The Act encompasses a ‘4-As’ framework which proposes that governments, as the prime duty-bearers, have to respect, protect and fulfil the right to education by making education available, accessible, acceptable and adaptable.

However, though the RTE is a ground breaking piece of legislation, the first in the world that puts the responsibility of ensuring student enrolment, attendance and completion of elementary education on the Government, recent surveys by various agencies including UNICEF show that the state of education has not improved much since 2009, when the act was first proposed. This may be due to a lag to be expected between de jure interventions and de facto outcomes.

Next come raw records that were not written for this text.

-- pv_equiv track=rewrite | github.com/tensorflow/tensorflow | tensorflow/python/autograph/tests/loop_basic_test.py | successive_while_loops
-- ===== SOURCE A (Python) =====
-- def successive_while_loops(n1, n2):
--   s = 0
--   i = 0
--   while i < n1:
--     s = s * 10 + i
--     i += 1
--   i = 0
--   while i < n2:
--     s = s * 10 + i
--     i += 1
--   return s
-- ===== SOURCE B (Python) =====
-- def successive_while_loops(n1, n2):
--   def tri(n):
--     # closed form of the digit loop: sum_{i<n} i*10^(n-1-i) = (10^n - 9n - 1)/81
--     return (10 ** n - 9 * n - 1) // 81 if n > 0 else 0
--   return tri(n1) * 10 ** max(n2, 0) + tri(n2)
-- ===== Notes on version B (the rewrite author's own statement) =====
-- stated objective: faster
-- what changed: Replaces both digit-accumulation while loops by the closed form (10^n - 9n - 1)//81 for each loop plus one shift by 10^max(n2,0); intended as faster (no iteration), measured 71x at n=16384 (at n=65536 A timed out and B's output was too large for the harness to decode, so the largest size is unconfirmed).
import Mathlib
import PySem

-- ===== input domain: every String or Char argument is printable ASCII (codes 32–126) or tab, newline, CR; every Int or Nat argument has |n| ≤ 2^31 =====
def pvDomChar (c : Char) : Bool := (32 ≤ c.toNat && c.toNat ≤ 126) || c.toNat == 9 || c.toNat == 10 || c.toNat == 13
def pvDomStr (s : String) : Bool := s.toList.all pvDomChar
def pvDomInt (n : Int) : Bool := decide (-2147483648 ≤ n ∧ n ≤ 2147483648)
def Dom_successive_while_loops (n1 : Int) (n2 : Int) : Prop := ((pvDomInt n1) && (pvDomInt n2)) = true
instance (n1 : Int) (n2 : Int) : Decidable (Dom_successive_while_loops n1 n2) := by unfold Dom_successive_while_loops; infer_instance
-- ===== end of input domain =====

-- B replaces A's two digit-accumulation while loops by the closed form (10^n-9n-1)/81 (no loop).

-- ===== PORT A =====
-- one while loop 'while i < n: s = s*10 + i; i += 1'
def pvWhileA (s : Int) (i : Int) (n : Int) : Int :=
  if h : i < n then pvWhileA (s * 10 + i) (i + 1) n else s
termination_by (n - i).toNat
decreasing_by omega

def successive_while_loops (n1 : Int) (n2 : Int) : Int :=
  pvWhileA (pvWhileA 0 0 n1) 0 n2

-- ===== PORT B =====
-- tri(n) = (10**n - 9*n - 1) // 81 if n > 0 else 0
def pvTri (n : Int) : Int :=
  if 0 < n then PySem.Int.floordiv (10 ^ n.toNat - 9 * n - 1) 81 else 0

def successive_while_loops_alt (n1 : Int) (n2 : Int) : Int :=
  pvTri n1 * 10 ^ (max n2 0).toNat + pvTri n2

-- ===== PRECONDITION & SPEC =====
def Spec_successive_while_loops (n1 : Int) (n2 : Int) (out : Int) : Prop := out = successive_while_loops_alt n1 n2
instance (n1 : Int) (n2 : Int) (out : Int) : Decidable (Spec_successive_while_loops n1 n2 out) := by unfold Spec_successive_while_loops; infer_instance

-- ===== CLAIM (what is proved, stated in full; the proofs are below) =====
def Claim_equal_successive_while_loops : Prop := ∀ (n1 : Int) (n2 : Int), Dom_successive_while_loops n1 n2 → Spec_successive_while_loops n1 n2 (successive_while_loops n1 n2)

-- ===== LEMMAS AND PROOFS =====
-- loop value starting from counter i, running k steps, with accumulator 0
def pvT (i : Int) : Nat → Int
  | 0 => 0
  | k + 1 => i * 10 ^ k + pvT (i + 1) k

theorem pvWhileA_eq (k : Nat) : ∀ (s i : Int), pvWhileA s i (i + k) = s * 10 ^ k + pvT i k := by
  induction k with
  | zero => intro s i; rw [pvWhileA, dif_neg (by omega)]; simp [pvT]
  | succ k ih =>
    intro s i
    rw [pvWhileA, dif_pos (by omega)]
    have : i + (k + 1 : Nat) = (i + 1) + (k : Nat) := by push_cast; ring
    rw [this, ih]
    simp [pvT, pow_succ]; ring

theorem pvT_closed (k : Nat) : ∀ i : Int, 81 * pvT i k = 9 * i * (10 ^ k - 1) + 10 ^ k - 9 * k - 1 := by
  induction k with
  | zero => intro i; simp [pvT]
  | succ k ih =>
    intro i
    have h := ih (i + 1)
    simp only [pvT, pow_succ]
    push_cast
    nlinarith [h]

theorem pvWhileA_zero (s n : Int) : pvWhileA s 0 n = s * 10 ^ n.toNat + pvT 0 n.toNat := by
  by_cases h : n ≤ 0
  · rw [pvWhileA, dif_neg (by omega)]
    have : n.toNat = 0 := by omega
    simp [this, pvT]
  · have e : pvWhileA s 0 n = pvWhileA s 0 ((0 : Int) + (n.toNat : Nat)) := by
      congr 1; omega
    rw [e, pvWhileA_eq]

theorem pvTri_eq (n : Int) : pvTri n = pvT 0 n.toNat := by
  unfold pvTri
  split_ifs with h
  · have hc := pvT_closed n.toNat 0
    have hn : ((n.toNat : Nat) : Int) = n := by omega
    rw [hn] at hc
    have : 10 ^ n.toNat - 9 * n - 1 = 81 * pvT 0 n.toNat := by linarith
    rw [this, PySem.Int.floordiv_eq_ediv_of_pos (by norm_num)]
    omega
  · have : n.toNat = 0 := by omega
    simp [this, pvT]

-- ===== VERDICT (by name: the statement is the Claim_ definition above) =====
theorem successive_while_loops_spec : Claim_equal_successive_while_loops := by
  intro n1 n2 _
  unfold Spec_successive_while_loops successive_while_loops successive_while_loops_alt
  rw [pvWhileA_zero, pvWhileA_zero, pvTri_eq, pvTri_eq]
  have : (max n2 0).toNat = n2.toNat := by omega
  rw [this]
  ring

It seems to be an unassailable fat that the RTE Act appears, on paper at least, to be an ideal solution to the problems of education in India.

There has, however, been considerable progress in education inputs over the last decade due to efforts like SSA and RTE. While pupil-teacher ratios have fallen over20 per cent [from 47.4 to 39.8], infrastructural development has also increased manifold. But the Act does not do enough justice to enable marginal improvements in quality and foster creative solutions within the larger system. By making a clear choice for access through the concept of neighbourhood schools, the Act has virtually sealed the door on drawing benefits from economies of scale within schooling systems. Although state education departments and local education authorities are responsible for monitoring the implementation of the Act, this responsibility doesn’t seem to have been taken seriously. There are no special audit mechanisms and the accountability mechanism is weak in almost all states.

The “no failure” policy that the Act attempts to implement has also been criticised as indulging in compromise on quality. What the Act attempts to do is implement a Comprehensive Curriculum Evaluation [CCE], to ensure that tests are not the singular measure of a child’s progress during an academic year but through multiple formats- presentations, projects, public performances, etc. But CCE is not understood properly by officials in many schools; children are constantly passed to higher grade levels, regardless of whether or not they are prepared for that higher level of work. Most children glide through the system without achieving any significant learning outcomes.

Further, children from poor families are often pulled out of school by their parents for supplementing family income. The reality is that there is still a long way to go to achieve 100 per cent enrolment and ensure retention within school for at least 8 years of schooling. Poverty must not be a hindrance and the claim by the poor to such education must be recognised and reinforced. A zero-tolerance approach to the practice of child labour can only enable the children to get a chance at education.

There must be preparatory education for those children who are first generation learners. Like learning, effective teaching is necessary for children from disadvantaged backgrounds to benefit from staying in school. It can be achieved by proper pedagogical training of the teachers with the right methodologies. Prior to that, the shortfall of teachers in both primary and upper primary levels across India must be met. The key to ensuring this Act’s success is to make parents, particularly in rural areas, aware of the benefits of education and to encourage them to send their children to school. This too has to start at the community level, requiring a widespread change of an age-old mindset while simultaneously making people at the helm of affairs accountable.

There are still issues of larger proportion for ensuring proper implementation of the RTE Act. Resolving them is necessary, but one cannot wait till all issues are taken care of. Perfecting RTE act can wait; education cannot. However, the Act is a giant leap in the right direction as India becomes one of 135 countries which make education an inclusive fundamental right of every child. To fulfil its vision in letter and spirit, the onus lies on all stakeholders.